**** The input
-- pv_equiv track=rewrite | github.com/lsh23/algorithm-exercise | 다이나믹프로그래밍/동물원.py | DP2
-- ===== SOURCE A (Python) =====
-- from typing import List
--
-- def DP2(N:int) -> int:
--
--     dp: List[List[int]] = [[0]*3for _ in range(N+5)]
--
--     dp[1][0] = 1
--     dp[1][1] = 1
--     dp[1][2] = 1
--
--     for i in range(2,N+1):
--         dp[i][0] = dp[i-1][0] + dp[i-1][1] + dp[i-1][2]
--         dp[i][1] = dp[i-1][0] + dp[i-1][2]
--         dp[i][2] = dp[i-1][0] + dp[i-1][1]
--
--     return dp[N][0] + dp[N][1] + dp[N][2]
-- ===== SOURCE B (Python) =====
-- def DP2(N: int) -> int:
--     # The per-column answers t(n) = dp[n][0]+dp[n][1]+dp[n][2] satisfy the Pell-type
--     # recurrence t(n) = 2*t(n-1) + t(n-2), so t(N) = 3*P(N) + P(N-1) where P are the
--     # Pell numbers, read off the 2x2 matrix power [[2,1],[1,0]]^N computed by
--     # binary exponentiation.  Column counts below 1 are outside the problem's domain.
--     if N < 1:
--         raise ValueError("N must be a positive column count")
--     a, b, c, d = 1, 0, 0, 1          # accumulator = identity matrix
--     w, x, y, z = 2, 1, 1, 0          # M = [[2,1],[1,0]]
--     e = N
--     while e > 0:
--         if e & 1:
--             a, b, c, d = a * w + b * y, a * x + b * z, c * w + d * y, c * x + d * z
--         w, x, y, z = w * w + x * y, w * x + x * z, y * w + z * y, y * x + z * z
--         e >>= 1
--     return 3 * b + d
-- ===== Notes on version B (the rewrite author's own statement) =====
-- stated objective: faster
-- what changed: Replaces the O(N)-row 3-state DP table with binary exponentiation of the 2x2 Pell matrix [[2,1],[1,0]] (the answer sequence satisfies t(n)=2t(n-1)+t(n-2)), reading the result as 3*P(N)+P(N-1).
-- outside the precondition, e.g. on DP2(-2): A returns 3, B raises ValueError; on DP2(-1): A returns 0, B raises ValueError; on DP2(0): A returns 0, B raises ValueError
import Mathlib
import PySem

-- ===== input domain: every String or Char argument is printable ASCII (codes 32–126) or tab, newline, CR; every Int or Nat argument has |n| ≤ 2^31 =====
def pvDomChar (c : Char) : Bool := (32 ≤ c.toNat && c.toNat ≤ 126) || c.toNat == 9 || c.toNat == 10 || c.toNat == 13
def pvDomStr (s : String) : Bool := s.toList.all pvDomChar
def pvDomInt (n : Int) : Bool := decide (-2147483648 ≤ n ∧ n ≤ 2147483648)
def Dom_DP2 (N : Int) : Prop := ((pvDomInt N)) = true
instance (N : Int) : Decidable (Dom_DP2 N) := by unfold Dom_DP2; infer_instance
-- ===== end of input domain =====
-- pv_equiv track=rewrite | github.com/vansh-31/LeetCode | 3rd_Streak/Day19.py | prev_next_Smaller
-- ===== SOURCE A (Python) =====
-- import collections
--
-- def prev_next_Smaller(arr):
--     n = len(arr)
--     prev = [-1] * n
--     next = [n] * n
--     stack = collections.deque()
--     stack.append(-1)
--     for i in range(n):
--         while stack[-1] != -1 and arr[stack[-1]] >= arr[i]:
--             stack.pop()
--         prev[i] = stack[-1]
--         stack.append(i)
--     stack = collections.deque()
--     stack.append(n)
--     for i in range(n - 1, -1, -1):
--         while stack[-1] != n and arr[stack[-1]] >= arr[i]:
--             stack.pop()
--         next[i] = stack[-1]
--         stack.append(i)
--     return [prev, next]
-- ===== SOURCE B (Python) =====
-- def prev_next_Smaller(arr):
--     n = len(arr)
--
--     def prev_of(i):
--         for j in range(i - 1, -1, -1):
--             if arr[j] < arr[i]:
--                 return j
--         return -1
--
--     def next_of(i):
--         for j in range(i + 1, n):
--             if arr[j] < arr[i]:
--                 return j
--         return n
--
--     return [[prev_of(i) for i in range(n)], [next_of(i) for i in range(n)]]
-- ===== Notes on version B (the rewrite author's own statement) =====
-- stated objective: simpler
-- what changed: Replaced the two monotonic-stack passes (deque with sentinel push/pop) by direct per-index scans: for each i, scan left for the first strictly smaller element and right likewise, built as two comprehensions.
import Mathlib
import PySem
-- the key distribution lemma: one replace pass over the rendered string quotes exactly
-- the tokens equal to that keyword
theorem pvDist (entry : List Char) (hpre : ¬ ("gammax".toList <:+: entry))
    (k : List Char) (hk : k ∈ pvKw) (P : List (List Char)) (hP : ∀ p ∈ P, p ∈ pvKw)
    (hkP : k ∉ P) :
    ∀ s, s <:+ entry →
      pvRepl k ('\'' :: k ++ ['\'']) (pvRendAll P s) = pvRendAll (P ++ [k]) s := by
  have hne : k ≠ [] := pvKw_nonnil _ hk
  have hq : '\'' ∉ k := pvKw_noquote _ hk
  intro s
  unfold pvRendAll
  fun_induction pvToks s with
  | case1 => intro _; simp [pvRepl_nil]
  | case2 c t k0 hf ih =>
    intro hs
    have hk0K : k0 ∈ pvKw := List.mem_of_find?_eq_some hf
    have hpre0 : k0 <+: c :: t := List.isPrefixOf_iff_prefix.mp (by
      have := List.find?_some hf; simpa using this)
    have hne0 : k0 ≠ [] := pvKw_nonnil _ hk0K
    have hdrop : (c :: t).drop k0.length = t.drop (k0.length - 1) := by
      cases k0 with
      | nil => exact absurd rfl hne0
      | cons o os => simp
    have hsplit : k0 ++ t.drop (k0.length - 1) = c :: t := by
      rw [← hdrop]; exact List.prefix_iff_eq_append.mp hpre0
    have hs' : t.drop (k0.length - 1) <:+ entry :=
      List.IsSuffix.trans ⟨k0, hsplit⟩ hs
    have ihs := ih hs'
    by_cases hk0k : k0 = k
    · subst hk0k
      simp only [List.map_cons, List.flatten_cons, pvRend_not_mem hkP,
        pvRend_mem (by simp : k0 ∈ P ++ [k0])]
      rw [pvRepl_self_prefix hne0, ihs]
    · by_cases hk0P : k0 ∈ P
      · simp only [List.map_cons, List.flatten_cons, pvRend_mem hk0P,
          pvRend_mem (List.mem_append_left _ hk0P)]
        have hskip : ∀ j < ('\'' :: k0 ++ ['\'']).length,
            ¬ k <+: ('\'' :: k0 ++ ['\'']).drop j ++
              ((pvToks (t.drop (k0.length - 1))).map (pvRend P)).flatten := by
          intro j hj hpref
          rcases Nat.eq_zero_or_pos j with rfl | hj1
          · simp only [List.drop_zero] at hpref
            cases k with
            | nil => exact hne rfl
            | cons a k' =>
              have ha : a = '\'' := by
                rw [List.cons_append] at hpref
                exact (List.cons_prefix_cons.mp hpref).1
              exact hq (ha ▸ List.mem_cons_self)
          · have hdq : ('\'' :: k0 ++ ['\'']).drop j = k0.drop (j - 1) ++ ['\''] := by
              cases j with
              | zero => omega
              | succ j' =>
                simp only [List.cons_append, List.drop_succ_cons, Nat.add_sub_cancel]
                rw [List.drop_append_of_le_length (by
                  simp only [List.length_append, List.length_cons, List.length_nil] at hj
                  omega)]
            rw [hdq, List.append_assoc] at hpref
            have hkk0 := pv_quote_block hq hpref
            exact pvKw_noinf k0 hk0K k hk hk0k
              ((hkk0.isInfix).trans (List.drop_suffix _ _).isInfix)
        calc pvRepl k ('\'' :: k ++ ['\''])
              ('\'' :: k0 ++ ['\''] ++ ((pvToks (t.drop (k0.length - 1))).map (pvRend P)).flatten)
            = '\'' :: k0 ++ ['\''] ++ pvRepl k ('\'' :: k ++ ['\''])
                (((pvToks (t.drop (k0.length - 1))).map (pvRend P)).flatten) := by
              rw [pvRepl_skip _ _ hskip]
          _ = _ := by rw [ihs]
      · -- unprocessed, non-k keyword token: rendered bare
        simp only [List.map_cons, List.flatten_cons, pvRend_not_mem hk0P,
          pvRend_not_mem (by simp [hk0P, hk0k] : k0 ∉ P ++ [k])]
        have hskip : ∀ j < k0.length,
            ¬ k <+: k0.drop j ++
              ((pvToks (t.drop (k0.length - 1))).map (pvRend P)).flatten := by
          intro j hj hpref
          rcases Nat.eq_zero_or_pos j with rfl | hj1
          · simp only [List.drop_zero] at hpref
            by_cases hl : k.length ≤ k0.length
            · exact pvKw_nopref k hk k0 hk0K (fun h => hk0k h.symm) (pv_pref_le hpref hl)
            · exact pvKw_nopref k0 hk0K k hk hk0k (pv_split hpref (by omega)).1
          · by_cases hl : k.length ≤ (k0.drop j).length
            · exact pvKw_noinf k0 hk0K k hk hk0k
                (((pv_pref_le hpref hl).isInfix).trans (List.drop_suffix _ _).isInfix)
            · have hov := (pv_split hpref (by omega)).1
              obtain ⟨hg, hm, hj3⟩ := pvKw_overlap k0 hk0K k hk j hj hj1 hov
              subst hj3 hg hm
              -- the only overlap: k0 = "gamma", k = "max"; the next raw char must be 'x'
              have e2 : "gamma".toList.drop 3 = ['m', 'a'] := by decide
              have em : "max".toList = ['m', 'a', 'x'] := by decide
              rw [e2, em] at hpref
              obtain ⟨r, hr⟩ := hpref
              simp only [List.cons_append, List.nil_append, List.cons.injEq,
                true_and] at hr
              -- hr : 'x' :: r = rendered tail
              have hh := pvRendAll_head P hP (t.drop ("gamma".toList.length - 1))
              unfold pvRendAll at hh
              rw [← hr] at hh
              simp only [List.head?_cons] at hh
              rcases hh with h | h | h
              · simp at h
              · simp at h
              · cases hx : t.drop ("gamma".toList.length - 1) with
                | nil => rw [hx] at h; simp at h
                | cons c0 t'' =>
                  rw [hx] at h
                  simp only [List.head?_cons, Option.some.injEq] at h
                  apply hpre
                  have hgx : "gammax".toList <+: c :: t := by
                    rw [← hsplit, hx, ← h]
                    have e3 : "gammax".toList = "gamma".toList ++ ['x'] := by decide
                    rw [e3]
                    exact (List.prefix_append_right_inj _).mpr ⟨t'', rfl⟩
                  exact hgx.isInfix.trans hs.isInfix
        rw [pvRepl_skip _ _ hskip, ihs]
  | case3 c t hf ih =>
    intro hs
    have ihs := ih ((List.suffix_cons c t).trans hs)
    have hcP : ([c] : List Char) ∉ P := fun h => by
      have := pvKw_len1 _ (hP _ h); simp at this
    have hcPk : ([c] : List Char) ∉ P ++ [k] := by
      simp only [List.mem_append, List.mem_singleton]
      rintro (h | rfl)
      · exact hcP h
      · have := pvKw_len1 _ hk; simp at this
    simp only [List.map_cons, List.flatten_cons, pvRend_not_mem hcP, pvRend_not_mem hcPk]
    have hnp : ¬ k <+: c :: ((pvToks t).map (pvRend P)).flatten := by
      intro h
      have h2 : k <+: ((pvToks (c :: t)).map (pvRend P)).flatten := by
        rw [pvToks, hf]
        simpa [pvRend_char P hP] using h
      have h3 := pvRend_prefix P _ _ hq h2
      rw [pvToks_flatten] at h3
      have h4 : ¬ k <+: c :: t := by
        simpa [List.isPrefixOf_iff_prefix] using List.find?_eq_none.mp hf k hk
      exact h4 h3
    rw [List.singleton_append, pvRepl_cons_neg _ hnp, ihs]
    simp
********
> Exercise details
Look through the lines above and collect those with the word "gammax".

> Answer to this problem
theorem pvDist (entry : List Char) (hpre : ¬ ("gammax".toList <:+: entry))
                  have hgx : "gammax".toList <+: c :: t := by
                    have e3 : "gammax".toList = "gamma".toList ++ ['x'] := by decide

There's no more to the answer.